• TASK REQUIREMENTS:
The answer must consist solely of the lines from the one containing "simp only [pvSumG, pvCG, if_pos h]" to the end of the entries below, repeated exactly.

• DATA SUPPLIED:

=== Section Start ===

-- pv_equiv track=rewrite | github.com/SantiQ0905/AdvancedAlgorithms | Triangulation/ClassAct8_Triangulation.py | find_unique_edges
-- ===== SOURCE A (Python) =====
-- def get_edges(triangle):
--     return [
--         (triangle[0], triangle[1]),
--         (triangle[1], triangle[2]),
--         (triangle[2], triangle[0])
--     ]
--
-- def normalize_edge(edge):
--     p1, p2 = edge
--     if p1 < p2:
--         return (p1, p2)
--     else:
--         return (p2, p1)
--
-- def find_unique_edges(triangles):
--     edge_count = {}
--
--     for triangle in triangles:
--         edges = get_edges(triangle)
--         for edge in edges:
--             normalized = normalize_edge(edge)
--             edge_count[normalized] = edge_count.get(normalized, 0) + 1
--
--     # Return edges that appear exactly once
--     unique_edges = [edge for edge, count in edge_count.items() if count == 1]
--     return unique_edges
-- ===== SOURCE B (Python) =====
-- def find_unique_edges(triangles):
--     # single pass: 'once' keeps edges seen exactly once (in first-seen order),
--     # 'repeated' the edges seen 2+ times
--     once = {}
--     repeated = set()
--     for t in triangles:
--         for a, b in ((t[0], t[1]), (t[1], t[2]), (t[2], t[0])):
--             ne = (a, b) if a < b else (b, a)
--             if ne in repeated:
--                 continue
--             if ne in once:
--                 del once[ne]
--                 repeated.add(ne)
--             else:
--                 once[ne] = None
--     return list(once)
-- ===== Notes on version B (the rewrite author's own statement) =====
-- stated objective: alternative
-- what changed: Replaces A's two-phase count-every-edge-then-filter (build a full edge->count dict, then a second pass over its items) by a single pass that maintains an ordered dict of edges seen exactly once and a set of edges seen twice or more, returning the surviving keys directly.
import Mathlib
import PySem

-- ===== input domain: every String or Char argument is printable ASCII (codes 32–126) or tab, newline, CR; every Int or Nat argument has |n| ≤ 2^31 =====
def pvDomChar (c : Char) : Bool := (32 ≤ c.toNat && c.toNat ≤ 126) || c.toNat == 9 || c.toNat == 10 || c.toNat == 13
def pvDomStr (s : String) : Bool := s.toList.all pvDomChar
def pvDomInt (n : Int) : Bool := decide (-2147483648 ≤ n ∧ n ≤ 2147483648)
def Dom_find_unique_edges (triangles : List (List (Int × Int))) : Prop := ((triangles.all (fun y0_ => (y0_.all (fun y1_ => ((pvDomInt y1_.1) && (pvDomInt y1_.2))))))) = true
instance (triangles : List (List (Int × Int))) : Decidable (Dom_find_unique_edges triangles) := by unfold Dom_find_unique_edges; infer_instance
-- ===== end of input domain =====

-- B replaces A's count-then-filter (build a full edge→count dict, then a second pass over its
-- items) by a single pass keeping only an ordered dict of edges seen exactly once and a set of
-- repeated edges (objective: alternative / constant-factor simpler final step).

-- Python's lexicographic '<' on pairs of ints (Mathlib's Prod '<' is the pointwise order, so spelled out)
def pvPairLt (a b : Int × Int) : Bool := decide (a.1 < b.1) || (a.1 == b.1 && decide (a.2 < b.2))

-- ===== PORT A =====
-- get_edges: triangle[0],[1],[2]; the 'none' branch is unreachable under Pre_ (Python raises IndexError there)
def get_edges (t : List (Int × Int)) : List ((Int × Int) × (Int × Int)) :=
  match PySem.List.pyGet? t 0, PySem.List.pyGet? t 1, PySem.List.pyGet? t 2 with
  | some a, some b, some c => [(a, b), (b, c), (c, a)]
  | _, _, _ => []
-- pv_equiv track=rewrite | github.com/rarishula/MonsterDQN | GameEnvironment.py | end_of_turn
-- ===== SOURCE A (Python) =====
-- def end_of_turn(player_monsters, ai_monsters):
--
--     # 体力が0以下の場合の交代処理
--     for side, monsters in [("player", player_monsters), ("ai", ai_monsters)]:
--         if monsters[0][1] <= 0:
--             for i, (_, hp) in enumerate(monsters):
--                 if hp > 0:
--                     monsters[0], monsters[i] = monsters[i], monsters[0]
--                     break
--
--
--     # 勝敗判定
--     player_all_fainted = all(hp <= 0 for _, hp in player_monsters)
--     ai_all_fainted = all(hp <= 0 for _, hp in ai_monsters)
--     if player_all_fainted and ai_all_fainted:
--         return "draw"
--     elif player_all_fainted:
--         return "ai"
--     elif ai_all_fainted:
--         return "player"
--
--
--     return None  # ゲームが続行する場合
-- ===== SOURCE B (Python) =====
-- def end_of_turn(player_monsters, ai_monsters):
--     # Return-value only: a side has lost exactly when it has no monster with hp > 0.
--     # A's in-place swap is a permutation of the list, so it cannot change that fact;
--     # B therefore performs no swap/mutation at all and just tests liveness per side.
--     p_alive = any(hp > 0 for _, hp in player_monsters)
--     a_alive = any(hp > 0 for _, hp in ai_monsters)
--     return {(False, False): "draw",
--             (False, True): "ai",
--             (True, False): "player",
--             (True, True): None}[(p_alive, a_alive)]
-- ===== Notes on version B (the rewrite author's own statement) =====
-- stated objective: simpler
-- what changed: B drops A's swap-to-front mutation entirely (the swap is a permutation, so it cannot affect who has lost) and decides the outcome from two any(hp>0) liveness tests via a lookup table; equivalence is about the return value only, B does not reproduce A's in-place mutation.
import Mathlib
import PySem

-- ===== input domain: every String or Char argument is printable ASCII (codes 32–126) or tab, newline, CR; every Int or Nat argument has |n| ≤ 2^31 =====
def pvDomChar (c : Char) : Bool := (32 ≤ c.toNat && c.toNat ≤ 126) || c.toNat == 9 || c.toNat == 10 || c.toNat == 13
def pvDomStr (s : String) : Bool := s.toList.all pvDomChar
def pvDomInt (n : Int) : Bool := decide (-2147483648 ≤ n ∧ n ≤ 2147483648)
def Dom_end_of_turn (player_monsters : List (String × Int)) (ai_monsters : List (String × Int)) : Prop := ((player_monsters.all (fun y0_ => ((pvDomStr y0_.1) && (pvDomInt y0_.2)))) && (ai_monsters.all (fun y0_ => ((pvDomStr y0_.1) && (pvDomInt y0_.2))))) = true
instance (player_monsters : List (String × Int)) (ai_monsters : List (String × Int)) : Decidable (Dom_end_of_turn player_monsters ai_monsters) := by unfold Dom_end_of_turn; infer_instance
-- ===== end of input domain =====

-- B drops A's in-place swap (a permutation, irrelevant to who lost) and decides the outcome
-- from two liveness tests via a lookup table; equivalence is about the RETURN value only
-- (A mutates its argument lists, B does not).

-- ===== PORT A =====

-- A's inner `for i, (_, hp) in enumerate(monsters): if hp > 0: ... break`:
-- first index (starting at i) whose hp is > 0.
def pvFindA (ms : List (String × Int)) (i : Nat) : Option Nat :=
  match ms with
  | [] => none
  | m :: rest => if 0 < m.2 then some i else pvFindA rest (i + 1)

-- A's outer per-side block: if the front is fainted, swap the first healthy monster to the front.
def pvSwapA (ms : List (String × Int)) : List (String × Int) :=
  match ms with
  | [] => []
  | m0 :: rest =>
    if m0.2 ≤ 0 then
      match pvFindA (m0 :: rest) 0 with
      | some i =>
        match (m0 :: rest)[i]? with
        | some mi => (((m0 :: rest).set 0 mi).set i m0)
        | none => m0 :: rest
      | none => m0 :: rest
    else m0 :: rest

def end_of_turn (player_monsters : List (String × Int)) (ai_monsters : List (String × Int)) : Option String :=
  let p := pvSwapA player_monsters
  let a := pvSwapA ai_monsters
  let player_all_fainted := p.all (fun m => decide (m.2 ≤ 0))
  let ai_all_fainted := a.all (fun m => decide (m.2 ≤ 0))
  if player_all_fainted && ai_all_fainted then some "draw"
  else if player_all_fainted then some "ai"
  else if ai_all_fainted then some "player"
  else none

-- ===== PORT B =====

-- B: two any(hp > 0) liveness tests, outcome via a four-entry lookup table (the Python dict).
def end_of_turn_alt (player_monsters : List (String × Int)) (ai_monsters : List (String × Int)) : Option String :=
  let p_alive := player_monsters.any (fun m => decide (0 < m.2))
  let a_alive := ai_monsters.any (fun m => decide (0 < m.2))
  match p_alive, a_alive with
  | false, false => some "draw"
  | false, true  => some "ai"
  | true,  false => some "player"
  | true,  true  => none

-- ===== PRECONDITION & SPEC =====
-- Pre_ excludes empty monster lists, on which A raises IndexError at monsters[0].
def Pre_end_of_turn (player_monsters : List (String × Int)) (ai_monsters : List (String × Int)) : Prop :=
  player_monsters ≠ [] ∧ ai_monsters ≠ []
instance (player_monsters : List (String × Int)) (ai_monsters : List (String × Int)) : Decidable (Pre_end_of_turn player_monsters ai_monsters) := by unfold Pre_end_of_turn; infer_instance

def pvWitness_end_of_turn : (List (String × Int)) × (List (String × Int)) :=
  ([("slime", 0), ("dragon", 5)], [("golem", 3)])

def Spec_end_of_turn (player_monsters : List (String × Int)) (ai_monsters : List (String × Int)) (out : Option String) : Prop := out = end_of_turn_alt player_monsters ai_monsters
instance (player_monsters : List (String × Int)) (ai_monsters : List (String × Int)) (out : Option String) : Decidable (Spec_end_of_turn player_monsters ai_monsters out) := by unfold Spec_end_of_turn; infer_instance

-- ===== CLAIM (what is proved, stated in full; the proofs are below) =====
def Claim_equal_end_of_turn : Prop := ∀ (player_monsters : List (String × Int)) (ai_monsters : List (String × Int)), Dom_end_of_turn player_monsters ai_monsters → Pre_end_of_turn player_monsters ai_monsters → Spec_end_of_turn player_monsters ai_monsters (end_of_turn player_monsters ai_monsters)

-- ===== LEMMAS AND PROOFS =====

-- A's hand-written find equals the library findIdx?.
theorem pvFindA_eq (ms : List (String × Int)) (i : Nat) :
    pvFindA ms i = (List.findIdx? (fun m => decide (0 < m.2)) ms).map (· + i) := by
  induction ms generalizing i with
  | nil => simp [pvFindA]
  | cons m rest ih =>
    simp only [pvFindA, List.findIdx?_cons]
    by_cases h : (0 : Int) < m.2
    · simp [h]
    · simp only [h, decide_false]
      rw [ih]
      cases List.findIdx? (fun m => decide (0 < m.2)) rest <;> simp <;> omega

-- A's post-swap full-list fainted scan is exactly the negation of B's liveness test:
-- the swap is a permutation of the list, so "all fainted" is unchanged by it.
theorem allFainted_swap (ms : List (String × Int)) :
    (pvSwapA ms).all (fun m => decide (m.2 ≤ 0)) = !(ms.any (fun m => decide (0 < m.2))) := by
  match ms with
  | [] => simp [pvSwapA]
  | m0 :: rest =>
    simp only [pvSwapA, pvFindA_eq]
    by_cases h0 : m0.2 ≤ 0
    · simp only [if_pos h0]
      rcases hf : List.findIdx? (fun m => decide (0 < m.2)) (m0 :: rest) with _ | i
      · -- no healthy monster: list unchanged, both sides "all fainted"
        have hall : ∀ x ∈ m0 :: rest, ¬ (0 < x.2) := by
          intro x hx hc
          have := List.findIdx?_eq_none_iff.mp hf x hx
          simp [hc] at this
        have hallb : (m0 :: rest).all (fun m => decide (m.2 ≤ 0)) = true := by
          rw [List.all_eq_true]; intro x hx; have := hall x hx; simp; omega
        have hanyb : (m0 :: rest).any (fun m => decide (0 < m.2)) = false := by
          rw [List.any_eq_false]; intro x hx; simpa using hall x hx
        rw [hf]; simp [hallb, hanyb]
      · -- healthy monster at index i swapped to the front
        obtain ⟨hi, hp, -⟩ := List.findIdx?_eq_some_iff_getElem.mp hf
        have hpi : (0 : Int) < (m0 :: rest)[i].2 := by simpa using hp
        have hi0 : i ≠ 0 := by
          intro h'; subst h'; simp at hpi; omega
        obtain ⟨j, rfl⟩ := Nat.exists_eq_succ_of_ne_zero hi0
        simp only [hf, Option.map_some, Nat.add_zero]
        rw [List.getElem?_eq_getElem hi]
        simp only [List.set_cons_zero, List.set_cons_succ]
        simp only [Nat.succ_eq_add_one, List.getElem_cons_succ] at hpi
        have hj : j < rest.length := by simpa using hi
        have hlt : ¬ ((rest[j]'hj).2 ≤ 0) := by omega
        have hmem : rest[j]'hj ∈ m0 :: rest := List.mem_cons_of_mem _ (List.getElem_mem hj)
        have hanyb : (m0 :: rest).any (fun m => decide (0 < m.2)) = true := by
          rw [List.any_eq_true]; exact ⟨_, hmem, by simpa using hpi⟩
        simp [hlt, hanyb]
    · -- front already healthy: list unchanged, neither "all fainted" nor "no alive"
      simp only [if_neg h0]
      have h0' : (0 : Int) < m0.2 := by omega
      simp [h0', h0]

-- ===== VERDICT (by name: the statement is the Claim_ definition above) =====
theorem end_of_turn_spec : Claim_equal_end_of_turn := by
  intro p a _ _
  simp only [Spec_end_of_turn, end_of_turn, end_of_turn_alt, allFainted_swap]
  cases p.any (fun m => decide (0 < m.2)) <;> cases a.any (fun m => decide (0 < m.2)) <;> rfl
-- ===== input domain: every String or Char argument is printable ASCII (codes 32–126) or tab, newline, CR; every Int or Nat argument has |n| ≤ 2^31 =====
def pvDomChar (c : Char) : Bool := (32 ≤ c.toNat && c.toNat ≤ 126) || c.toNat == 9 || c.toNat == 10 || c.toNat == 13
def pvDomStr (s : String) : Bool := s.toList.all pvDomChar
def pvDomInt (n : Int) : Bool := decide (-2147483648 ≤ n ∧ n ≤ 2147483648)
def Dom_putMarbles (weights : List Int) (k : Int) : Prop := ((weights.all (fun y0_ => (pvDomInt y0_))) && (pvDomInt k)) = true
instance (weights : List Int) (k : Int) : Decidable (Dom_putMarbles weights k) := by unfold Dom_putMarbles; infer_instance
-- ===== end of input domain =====

-- B replaces A's sort + two slice sums by sort-free three-way-partition quickselect over the
-- adjacent pair sums (objective: alternative; not claimed faster).

-- ===== PORT A =====
def putMarbles (weights : List Int) (k : Int) : Int :=
  let n : Int := weights.length
  if n == k || k == 1 then 0
  else
    let needed := k - 1
    -- weights[0] + weights[-1]; exact under Pre_ (weights ≠ [] here), Python raises IndexError on []
    let initialSum := PySem.List.pyGetD weights 0 0 + PySem.List.pyGetD weights (-1) 0
    let minScore := initialSum
    let maxScore := initialSum
    let pairSumOfMarbles : List Int :=
      (PySem.List.pyRange 0 (n - 1)).foldl
        (fun acc i => acc ++ [PySem.List.pyGetD weights i 0 + PySem.List.pyGetD weights (i + 1) 0]) []
    let pairSumOfMarbles := PySem.List.sorted pairSumOfMarbles (fun x => x)
    let minScore := minScore + (PySem.List.slice pairSumOfMarbles none (some needed)).sum
    let maxScore := maxScore + (PySem.List.slice pairSumOfMarbles (some (-needed)) none).sum
    maxScore - minScore

-- ===== PORT B =====
-- sum of the t smallest elements of l, by three-way-partition quickselect
-- (fuel = |l| only makes the recursion structural; it never runs out: each call strictly shrinks l)
def sumSmallestF : Nat → List Int → Int → Int
  | 0, _, _ => 0
  | fuel + 1, l, t =>
    if t ≤ 0 then 0
    else if (l.length : Int) ≤ t then l.sum
    else
      let p := PySem.List.pyGetD l (PySem.Int.floordiv (l.length : Int) 2) 0
      let lt := l.filter (fun x => decide (x < p))
      let eq := l.filter (fun x => x == p)
      let gt := l.filter (fun x => decide (p < x))
      if t ≤ (lt.length : Int) then sumSmallestF fuel lt t
      else if t ≤ (lt.length : Int) + (eq.length : Int) then lt.sum + p * (t - lt.length)
      else lt.sum + eq.sum + sumSmallestF fuel gt (t - lt.length - eq.length)
theorem pvAddAt_getD (res : List Int) (i : Nat) (v : Int) (hi : i < res.length) (p : Nat)
    (hp : p < res.length) :
    (pvAddAt res i v).getD p 0 = if p = i then res.getD p 0 + v else res.getD p 0 := by
  unfold pvAddAt
  by_cases h : p = i
  · subst h
    simp [List.getD_eq_getElem?_getD, List.getElem?_set, hi, List.getElem?_eq_getElem hp]
  · simp [List.getD_eq_getElem?_getD, List.getElem?_set, h,
      show i ≠ p from fun hc => h hc.symm]

-- gifts s+1, s+2, …, s+d applied in order (gift g goes to person (g-1) % N)
def pvGiftSeq (N : Nat) (res : List Int) (s : Nat) : Nat → List Int
  | 0 => res
  | d+1 => pvGiftSeq N (pvAddAt res (s % N) ((s : Int) + 1)) (s + 1) d

theorem pvGiftSeq_length (N : Nat) : ∀ (d : Nat) (res : List Int) (s : Nat),
    (pvGiftSeq N res s d).length = res.length := by
  intro d
  induction d with
  | zero => intro res s; rfl
  | succ d ih => intro res s; simp [pvGiftSeq, ih, pvAddAt_length]

theorem pvGiftSeq_snoc (N : Nat) : ∀ (d : Nat) (res : List Int) (s : Nat),
    pvGiftSeq N res s (d+1) = pvAddAt (pvGiftSeq N res s d) ((s + d) % N) ((s : Int) + d + 1) := by
  intro d
  induction d with
  | zero => intro res s; simp [pvGiftSeq]
  | succ d ih =>
    intro res s
    rw [show pvGiftSeq N res s (d+1+1)
          = pvGiftSeq N (pvAddAt res (s % N) ((s : Int) + 1)) (s+1) (d+1) from rfl, ih,
      show s + 1 + d = s + (d + 1) from by omega]
    congr 1
    push_cast; ring

-- how many of the gifts 1..k went to person p, and their total
def pvCG (N : Nat) : Nat → Nat → Nat
  | 0, _ => 0
  | k+1, p => pvCG N k p + (if p = k % N then 1 else 0)

def pvSumG (N : Nat) : Nat → Nat → Int
  | 0, _ => 0
  | k+1, p => pvSumG N k p + (if p = k % N then (k : Int) + 1 else 0)

theorem pv_succ_div_mod (N k : Nat) (hN : 0 < N) :
    ((k+1) / N = if k % N + 1 = N then k / N + 1 else k / N) ∧
    ((k+1) % N = if k % N + 1 = N then 0 else k % N + 1) := by
  have hm := pv_mod_succ N k hN
  refine ⟨?_, hm⟩
  have e1 : N * (k / N) + k % N = k := Nat.div_add_mod k N
  have e2 : N * ((k+1) / N) + (k+1) % N = k + 1 := Nat.div_add_mod (k+1) N
  by_cases h : k % N + 1 = N
  · rw [if_pos h]
    rw [hm, if_pos h] at e2
    have : N * ((k+1) / N) = N * (k / N + 1) := by
      rw [Nat.mul_add, Nat.mul_one]; omega
    exact Nat.eq_of_mul_eq_mul_left hN this
  · rw [if_neg h]
    rw [hm, if_neg h] at e2
    have : N * ((k+1) / N) = N * (k / N) := by omega
    exact Nat.eq_of_mul_eq_mul_left hN this

theorem pvCG_div (N : Nat) (hN : 0 < N) (p : Nat) (hp : p < N) :
    ∀ k, pvCG N k p = k / N + (if p < k % N then 1 else 0) := by
  intro k
  induction k with
  | zero => simp [pvCG, Nat.zero_div]
  | succ k ih =>
    obtain ⟨hd, hm⟩ := pv_succ_div_mod N k hN
    have hklt : k % N < N := Nat.mod_lt _ hN
    simp only [pvCG, ih, hd, hm]
    split_ifs <;> omega

theorem pvSumG_closed (N : Nat) (hN : 0 < N) (p : Nat) (hp : p < N) :
    ∀ k, 2 * pvSumG N k p =
      2 * (pvCG N k p : Int) * ((p : Int) + 1) + (N : Int) * (pvCG N k p) * ((pvCG N k p : Int) - 1) := by
  intro k
  induction k with
  | zero => simp [pvSumG, pvCG]
  | succ k ih =>
    by_cases h : p = k % N
    · have hcg : pvCG N k p = k / N := by
        rw [pvCG_div N hN p hp k, if_neg (by omega)]; omega
      have hNk : (N : Int) * (pvCG N k p : Int) = (k : Int) - p := by
        have h2 : N * (k / N) + p = k := by rw [h]; exact Nat.div_add_mod k N
        have h3 := congrArg (Nat.cast : Nat → Int) h2
        rw [Nat.cast_add, Nat.cast_mul] at h3
        rw [hcg]
        linarith [h3]
      simp only [pvSumG, pvCG, if_pos h]
      push_cast
      linear_combination ih - 2 * hNk
    · simp only [pvSumG, pvCG, if_neg h]
      push_cast
      linear_combination ih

=== Section End ===

• EXPECTED OUTPUT:
      simp only [pvSumG, pvCG, if_pos h]
      push_cast
      linear_combination ih - 2 * hNk
    · simp only [pvSumG, pvCG, if_neg h]
      push_cast
      linear_combination ih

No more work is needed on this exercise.